-- pv_equiv track=rewrite | github.com/RongMonica/FindingOri | main.py | SkewArray
-- ===== SOURCE A (Python) =====
-- def SkewArray(Genome):
--     skew = [0]*(len(Genome) + 1)
--     i = 0
--     for char in Genome:
--         if char == 'G':
--             skew[i+1] = skew[i] + 1
--         elif char == 'C':
--             skew[i+1] = skew[i] - 1
--         else:
--             skew[i+1] = skew[i]
--         i += 1
--     return skew
-- ===== SOURCE B (Python) =====
-- def SkewArray(Genome):
--     # Build the skew array BACK-TO-FRONT: start from the final skew (total G minus
--     # total C) and walk the genome in reverse, undoing each character's contribution.
--     total = Genome.count('G') - Genome.count('C')
--     out = [total]
--     for char in reversed(Genome):
--         if char == 'G':
--             total -= 1
--         elif char == 'C':
--             total += 1
--         out.append(total)
--     out.reverse()
--     return out
-- ===== Notes on version B (the rewrite author's own statement) =====
-- stated objective: alternative
-- what changed: B builds the skew array back-to-front: it first computes the final skew as Genome.count('G') - Genome.count('C'), then walks the genome in reverse undoing each character's contribution, and reverses the collected list; A fills a preallocated array front-to-back with a fused index loop.
import Mathlib
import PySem

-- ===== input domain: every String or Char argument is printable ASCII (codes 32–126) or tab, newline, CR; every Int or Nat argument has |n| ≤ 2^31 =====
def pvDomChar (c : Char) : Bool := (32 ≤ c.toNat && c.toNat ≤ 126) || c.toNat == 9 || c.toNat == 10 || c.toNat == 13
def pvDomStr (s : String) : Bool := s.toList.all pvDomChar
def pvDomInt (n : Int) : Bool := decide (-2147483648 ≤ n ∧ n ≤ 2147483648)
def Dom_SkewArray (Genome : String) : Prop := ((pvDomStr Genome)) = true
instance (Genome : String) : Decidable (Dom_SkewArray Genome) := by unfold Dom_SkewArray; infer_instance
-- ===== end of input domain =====

-- B builds the same skew array back-to-front from the genome's total G/C counts instead of A's forward index-updating loop; alternative decomposition, same O(n).
-- ===== PORT A =====
-- skew = [0]*(len(Genome)+1); for char in Genome: skew[i+1] = skew[i] ± 1; i += 1
def skewStep (p : List Int × Nat) (char : Char) : List Int × Nat :=
  let skew := p.1
  let i := p.2
  let skew :=
    if char = 'G' then skew.set (i+1) (skew.getD i 0 + 1)
    else if char = 'C' then skew.set (i+1) (skew.getD i 0 - 1)
    else skew.set (i+1) (skew.getD i 0)
  (skew, i + 1)

def SkewArray (Genome : String) : List Int :=
  let skew : List Int := List.replicate (Genome.toList.length + 1) 0
  (Genome.toList.foldl skewStep (skew, 0)).1

-- ===== PORT B =====
-- B: total = Genome.count('G') - Genome.count('C'); out = [total];
-- for char in reversed(Genome): undo char's delta, append; out.reverse()
def skewBStep (st : List Int × Int) (char : Char) : List Int × Int :=
  let total :=
    if char = 'G' then st.2 - 1
    else if char = 'C' then st.2 + 1
    else st.2
  (st.1 ++ [total], total)

def SkewArray_alt (Genome : String) : List Int :=
  let total : Int := (PySem.Str.count Genome "G" : Int) - (PySem.Str.count Genome "C" : Int)
  let p := Genome.toList.reverse.foldl skewBStep ([total], total)
  p.1.reverse

-- ===== PRECONDITION & SPEC =====
def Spec_SkewArray (Genome : String) (out : List Int) : Prop := out = SkewArray_alt Genome
instance (Genome : String) (out : List Int) : Decidable (Spec_SkewArray Genome out) := by unfold Spec_SkewArray; infer_instance

-- ===== CLAIM (what is proved, stated in full; the proofs are below) =====
def Claim_equal_SkewArray : Prop := ∀ (Genome : String), Dom_SkewArray Genome → Spec_SkewArray Genome (SkewArray Genome)

-- ===== LEMMAS AND PROOFS =====

-- per-character delta, the common yardstick for both proofs
def skewDelta (char : Char) : Int :=
  if char = 'G' then 1 else if char = 'C' then -1 else 0

-- ----- A-side: A's fused loop produces the forward prefix scan of the deltas -----
theorem set_mid (s : List Int) (v w x : Int) (t : List Int) :
    (s ++ v :: w :: t).set (s.length + 1) x = s ++ v :: x :: t := by
  induction s with
  | nil => simp
  | cons a s ih => simp [ih]

theorem skew_loop (rest : List Char) (s : List Int) (v : Int) :
    (rest.foldl skewStep (s ++ v :: List.replicate rest.length 0, s.length)).1
      = s ++ (rest.map skewDelta).scanl (· + ·) v := by
  induction rest generalizing s v with
  | nil => simp
  | cons c rest ih =>
    have hstep : skewStep (s ++ v :: List.replicate (c :: rest).length 0, s.length) c
        = ((s ++ [v]) ++ (v + skewDelta c) :: List.replicate rest.length 0, (s ++ [v]).length) := by
      simp only [skewStep, skewDelta, List.length_cons, List.replicate_succ]
      split_ifs <;>
        simp [set_mid s v 0 _ (List.replicate rest.length 0)] <;> ring_nf
    rw [List.foldl_cons, hstep, ih (s ++ [v]) (v + skewDelta c)]
    simp

theorem skewA_eq (Genome : String) :
    SkewArray Genome = (Genome.toList.map skewDelta).scanl (· + ·) 0 := by
  unfold SkewArray
  have h := skew_loop Genome.toList [] 0
  simpa using h

-- ----- B-side: counting, then undoing deltas in reverse -----

-- Python's str.count for a single character is the list count
theorem count_go_singleton (c : Char) :
    ∀ (fuel : Nat) (l : List Char) (acc : Nat), l.length ≤ fuel →
      PySem.Chars.count.go [c] fuel l acc = acc + l.count c := by
  intro fuel
  induction fuel with
  | zero =>
    intro l acc h
    have : l = [] := List.eq_nil_of_length_eq_zero (Nat.le_zero.mp h)
    subst this; simp [PySem.Chars.count.go]
  | succ n ih =>
    intro l acc h
    cases l with
    | nil => simp [PySem.Chars.count.go]
    | cons x t =>
      simp only [PySem.Chars.count.go]
      have ht : t.length ≤ n := Nat.le_of_succ_le_succ h
      by_cases hx : c = x
      · subst hx
        have hp : ([c].isPrefixOf (c :: t)) = true := by simp [List.isPrefixOf]
        rw [if_pos hp]
        simp only [List.length_cons, List.drop_succ_cons, List.length_nil, List.drop_zero]
        rw [ih t (acc + 1) ht, List.count_cons_self]
        omega
      · have hp : ([c].isPrefixOf (x :: t)) = false := by
          simp [List.isPrefixOf]; exact fun hcx => hx hcx
        rw [if_neg (by simp [hp])]
        rw [ih t acc ht, List.count_cons]
        simp [Ne.symm hx]

theorem str_count_char (s : String) (c : Char) (sub : String) (h : sub.toList = [c]) :
    PySem.Str.count s sub = s.toList.count c := by
  simp only [PySem.Str.count, h, PySem.Chars.count]
  have he : ([c] : List Char).isEmpty = false := rfl
  rw [he]
  simpa using count_go_singleton c s.toList.length s.toList 0 le_rfl

-- counts determine the sum of the deltas
theorem sum_delta_eq_counts (l : List Char) :
    (l.map skewDelta).sum = (l.count 'G' : Int) - (l.count 'C' : Int) := by
  induction l with
  | nil => simp
  | cons x t ih =>
    simp only [List.map_cons, List.sum_cons, List.count_cons, ih, skewDelta]
    by_cases hG : x = 'G'
    · subst hG; simp; omega
    · by_cases hC : x = 'C'
      · subst hC; simp; omega
      · simp [hG, hC]

-- every scanl starts with its seed
theorem scanl_head {α β : Type} (f : β → α → β) (b : β) (l : List α) :
    l.scanl f b = b :: (l.scanl f b).tail := by
  cases l <;> simp

-- B's step subtracts the character's delta
theorem skewBStep_eq (st : List Int × Int) (c : Char) :
    skewBStep st c = (st.1 ++ [st.2 - skewDelta c], st.2 - skewDelta c) := by
  simp only [skewBStep, skewDelta]
  split_ifs <;> simp

-- B's fold collects the backward scan
theorem skewB_fold (l : List Char) :
    ∀ (acc : List Int) (t : Int),
      (l.foldl skewBStep (acc, t)).1
        = acc ++ (l.scanl (fun a c => a - skewDelta c) t).tail := by
  induction l with
  | nil => intro acc t; simp
  | cons c rest ih =>
    intro acc t
    rw [List.foldl_cons, skewBStep_eq]
    rw [ih (acc ++ [t - skewDelta c]) (t - skewDelta c)]
    rw [List.scanl_cons, List.tail_cons,
        scanl_head (fun a c => a - skewDelta c) (t - skewDelta c) rest]
    simp

theorem scanl_concat {α β : Type} (f : β → α → β) (a : β) (xs : List α) (y : α) :
    (xs ++ [y]).scanl f a = xs.scanl f a ++ [f (xs.foldl f a) y] := by
  induction xs generalizing a with
  | nil => simp
  | cons x xs ih => simp [List.scanl_cons, ih]

theorem foldl_sub_delta (xs : List Char) (t : Int) :
    xs.foldl (fun a c => a - skewDelta c) t = t - (xs.map skewDelta).sum := by
  induction xs generalizing t with
  | nil => simp
  | cons x xs ih => simp [ih]; ring

-- backward scan of the reverse is the reverse of the forward scan
theorem scan_reverse (l : List Char) :
    ∀ (t : Int),
      l.reverse.scanl (fun a c => a - skewDelta c) t
        = ((l.map skewDelta).scanl (· + ·) (t - (l.map skewDelta).sum)).reverse := by
  induction l with
  | nil => intro t; simp
  | cons c rest ih =>
    intro t
    rw [List.reverse_cons, scanl_concat, ih t, foldl_sub_delta]
    have h1 : (rest.reverse.map skewDelta).sum = (rest.map skewDelta).sum := by
      rw [List.map_reverse, List.sum_reverse]
    simp only [List.map_cons, List.sum_cons, List.scanl_cons, List.reverse_cons, h1]
    have h2 : t - (skewDelta c + (rest.map skewDelta).sum) + skewDelta c
        = t - (rest.map skewDelta).sum := by ring
    rw [h2]
    congr 1
    ring

theorem skewB_eq (Genome : String) :
    SkewArray_alt Genome = (Genome.toList.map skewDelta).scanl (· + ·) 0 := by
  have hT : ((PySem.Str.count Genome "G" : Int) - (PySem.Str.count Genome "C" : Int))
      = (Genome.toList.map skewDelta).sum := by
    rw [str_count_char Genome 'G' "G" rfl, str_count_char Genome 'C' "C" rfl]
    exact (sum_delta_eq_counts Genome.toList).symm
  show ((Genome.toList.reverse.foldl skewBStep
      ([(PySem.Str.count Genome "G" : Int) - (PySem.Str.count Genome "C" : Int)],
       (PySem.Str.count Genome "G" : Int) - (PySem.Str.count Genome "C" : Int))).1).reverse
    = (Genome.toList.map skewDelta).scanl (· + ·) 0
  rw [hT, skewB_fold, List.singleton_append, ← scanl_head, scan_reverse, List.reverse_reverse]
  simp

-- ===== VERDICT (by name: the statement is the Claim_ definition above) =====
theorem SkewArray_spec : Claim_equal_SkewArray := by
  intro Genome _
  unfold Spec_SkewArray
  rw [skewA_eq, skewB_eq]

__________

§ **WORK REQUEST**
The expected output is each line of the records above that includes the word "Bool".

§ **ANSWER FOR THIS EXERCISE**
def pvDomChar (c : Char) : Bool := (32 ≤ c.toNat && c.toNat ≤ 126) || c.toNat == 9 || c.toNat == 10 || c.toNat == 13
def pvDomStr (s : String) : Bool := s.toList.all pvDomChar
def pvDomInt (n : Int) : Bool := decide (-2147483648 ≤ n ∧ n ≤ 2147483648)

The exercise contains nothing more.